Mike Donoghue has known Rochester developer Robert Morgan for more than a decade, as a personal friend and a partner in a relocation business.
So it was only natural five years ago for the owner and president of Rochester-based Premium Mortgage to put $500,000 of his own money into investment funds that Morgan had just started.
"I knew he had funds, and I asked if I could invest, and he accepted my investment," Donoghue said from his Clarence office on Transit Road.

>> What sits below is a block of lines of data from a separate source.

-- pv_equiv track=rewrite | github.com/Daillusorisch/DAS-Hoster | _mock/generateIncreasing.py | generate_increasing_decreasing_data
-- ===== SOURCE A (Python) =====
-- def generate_increasing_decreasing_data(total_points=10000):
--     # 初始化数据列表
--     data_points = []
--     max_value = 4095
--     # 生成递增至4095然后递减至0的数据序列
--     increasing = list(range(0, max_value + 1))
--     decreasing = list(range(max_value, -1, -1))
--     sequence = increasing + decreasing
--     # 重复序列
--
--     while len(data_points) < total_points:
--         data_points.extend(sequence)
--
--     # 超出截断
--     data_points = data_points[:total_points]
--     return data_points
-- ===== SOURCE B (Python) =====
-- def generate_increasing_decreasing_data(total_points=10000):
--     # triangle wave of period 8192, computed per index in closed form
--     return [i % 8192 if i % 8192 <= 4095 else 8191 - i % 8192
--             for i in range(total_points)]
-- ===== Notes on version B (the rewrite author's own statement) =====
-- stated objective: simpler
-- what changed: Replaces building increasing+decreasing lists and repeatedly extending/truncating with a single comprehension computing each element in closed form from its index (i % 8192 folded at the 4095 peak).
import Mathlib
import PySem

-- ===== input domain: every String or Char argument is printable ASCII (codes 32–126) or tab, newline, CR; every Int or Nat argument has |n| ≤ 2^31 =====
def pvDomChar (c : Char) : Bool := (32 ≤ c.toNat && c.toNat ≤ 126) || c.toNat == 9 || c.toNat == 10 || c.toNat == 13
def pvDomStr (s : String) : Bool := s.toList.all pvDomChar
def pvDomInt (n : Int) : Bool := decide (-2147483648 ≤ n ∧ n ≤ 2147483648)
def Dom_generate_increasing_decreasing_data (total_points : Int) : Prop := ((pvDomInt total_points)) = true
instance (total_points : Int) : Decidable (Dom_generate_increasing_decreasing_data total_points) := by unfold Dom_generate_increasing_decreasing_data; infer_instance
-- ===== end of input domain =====

-- B replaces the build-two-lists / extend-until-long-enough / truncate scheme with a
-- single comprehension computing each element in closed form from its index (simpler).

-- ===== PORT A =====
-- sequence = list(range(0, 4096)) + list(range(4095, -1, -1))
def pvSeqA : List Int := PySem.List.pyRange 0 4096 1 ++ PySem.List.pyRange 4095 (-1) (-1)

-- while len(data_points) < total_points: data_points.extend(sequence)
def pvLoopA (total_points : Int) (acc : List Int) : List Int :=
  if (acc.length : Int) < total_points then pvLoopA total_points (acc ++ pvSeqA) else acc
termination_by (total_points - acc.length).toNat
decreasing_by
  simp [pvSeqA]
  omega

def generate_increasing_decreasing_data (total_points : Int) : List Int :=
  PySem.List.slice (pvLoopA total_points []) none (some total_points)

-- ===== PORT B =====
def generate_increasing_decreasing_data_alt (total_points : Int) : List Int :=
  (PySem.List.pyRange 0 total_points 1).map (fun i =>
    if PySem.Int.mod i 8192 ≤ 4095 then PySem.Int.mod i 8192 else 8191 - PySem.Int.mod i 8192)

-- ===== PRECONDITION & SPEC =====
def Spec_generate_increasing_decreasing_data (total_points : Int) (out : List Int) : Prop := out = generate_increasing_decreasing_data_alt total_points
instance (total_points : Int) (out : List Int) : Decidable (Spec_generate_increasing_decreasing_data total_points out) := by unfold Spec_generate_increasing_decreasing_data; infer_instance

-- ===== CLAIM (what is proved, stated in full; the proofs are below) =====
def Claim_equal_generate_increasing_decreasing_data : Prop := ∀ (total_points : Int), Dom_generate_increasing_decreasing_data total_points → Spec_generate_increasing_decreasing_data total_points (generate_increasing_decreasing_data total_points)

-- ===== LEMMAS AND PROOFS =====

-- the triangle wave as a function of the index
def pvTri (n : Nat) : Int :=
  if (n % 8192 : Nat) ≤ 4095 then ((n % 8192 : Nat) : Int) else 8191 - ((n % 8192 : Nat) : Int)

set_option maxRecDepth 4096 in
lemma pvSeqA_eq : pvSeqA = (List.range 8192).map pvTri := by
  unfold pvSeqA
  rw [PySem.List.pyRange_one, PySem.List.pyRange_neg_one]
  apply List.ext_getElem
  · simp
  · intro i h1 h2
    simp only [List.length_append, List.length_map, List.length_range] at h1
    rcases lt_or_ge i ((List.range (((4096 : Int) - 0).toNat)).map (fun k : Nat => (0 : Int) + k)).length with hlt | hge
    · rw [List.getElem_append_left hlt]
      simp only [List.length_map, List.length_range] at hlt
      simp only [List.getElem_map, List.getElem_range, pvTri]
      have : i % 8192 = i := Nat.mod_eq_of_lt (by omega)
      rw [this]
      split
      · omega
      · omega
    · rw [List.getElem_append_right hge]
      simp only [List.length_map, List.length_range] at hge ⊢
      simp only [List.getElem_map, List.getElem_range, pvTri]
      have : i % 8192 = i := Nat.mod_eq_of_lt (by omega)
      rw [this]
      split
      · omega
      · omega

lemma pvRange_append_seq (c : Nat) :
    (List.range (c * 8192)).map pvTri ++ pvSeqA = (List.range ((c + 1) * 8192)).map pvTri := by
  rw [pvSeqA_eq, show (c + 1) * 8192 = c * 8192 + 8192 from by ring, List.range_add,
     List.map_append, List.map_map]
  refine congrArg (fun t => (List.range (c * 8192)).map pvTri ++ t) ?_
  apply List.map_congr_left
  intro j hj
  simp only [Function.comp_apply, pvTri]
  have h : (c * 8192 + j) % 8192 = j % 8192 := by omega
  rw [h]

lemma pvLoopA_eq (total_points : Int) :
    ∀ (n c : Nat), (total_points - c * 8192).toNat ≤ n →
      ∃ M : Nat, pvLoopA total_points ((List.range (c * 8192)).map pvTri)
          = (List.range (M * 8192)).map pvTri ∧ total_points ≤ ((M * 8192 : Nat) : Int) := by
  intro n
  induction n with
  | zero =>
    intro c hc
    refine ⟨c, ?_, by omega⟩
    rw [pvLoopA]
    simp only [List.length_map, List.length_range]
    rw [if_neg (by omega)]
  | succ n ih =>
    intro c hc
    by_cases h : (((List.range (c * 8192)).map pvTri).length : Int) < total_points
    · rw [pvLoopA, if_pos h, pvRange_append_seq c]
      simp only [List.length_map, List.length_range] at h
      exact ih (c + 1) (by push_cast; omega)
    · refine ⟨c, ?_, ?_⟩
      · rw [pvLoopA, if_neg h]
      · simp only [List.length_map, List.length_range] at h
        omega

lemma pvAlt_eq (total_points : Int) :
    generate_increasing_decreasing_data_alt total_points
      = (List.range total_points.toNat).map pvTri := by
  unfold generate_increasing_decreasing_data_alt
  rw [PySem.List.pyRange_one]
  simp only [Int.sub_zero]
  rw [List.map_map]
  apply List.map_congr_left
  intro k hk
  simp only [Function.comp_apply, zero_add]
  have hmod : PySem.Int.mod (k : Int) 8192 = ((k % 8192 : Nat) : Int) := by
    exact_mod_cast PySem.Int.mod_natCast k 8192
  simp only [hmod, pvTri]
  split
  · rw [if_pos (by omega)]
  · rw [if_neg (by omega)]

-- ===== VERDICT (by name: the statement is the Claim_ definition above) =====
theorem generate_increasing_decreasing_data_spec : Claim_equal_generate_increasing_decreasing_data := by
  intro total_points _
  unfold Spec_generate_increasing_decreasing_data generate_increasing_decreasing_data
  rw [pvAlt_eq]
  rcases le_or_gt 0 total_points with hpos | hneg
  · obtain ⟨M, hM, hle⟩ := pvLoopA_eq total_points (total_points).toNat 0 (by omega)
    simp only [Nat.zero_mul, List.range_zero, List.map_nil] at hM
    rw [hM, PySem.List.slice_to _ hpos]
    rw [← List.map_take, List.take_range]
    have hmin : min total_points.toNat (M * 8192) = total_points.toNat := by omega
    rw [hmin]
  · have hloop : pvLoopA total_points [] = [] := by
      rw [pvLoopA]
      simp only [List.length_nil, Int.natCast_zero]
      rw [if_neg (by omega)]
    have htp : total_points.toNat = 0 := by omega
    rw [hloop, htp]
    simp only [List.range_zero, List.map_nil]
    have hk : total_points = -(((-total_points).toNat : Nat) : Int) := by omega
    rw [hk, PySem.List.slice_to_neg_natCast _ _ (by omega)]
    simp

Donoghue said he understood Morgan would use the money as a bridge to buy and fix distressed apartment properties, often taking the place of regular bank loans until the deals could be refinanced. Morgan promised an 11% return along with a personal guarantee on Donoghue's investment. To this day, Donoghue said, Morgan has never missed a payment.
Those investments are now the subject of a federal securities fraud lawsuit, which accuses the founder and CEO of Morgan Communities and Morgan Management of running a "Ponzi scheme-like" operation.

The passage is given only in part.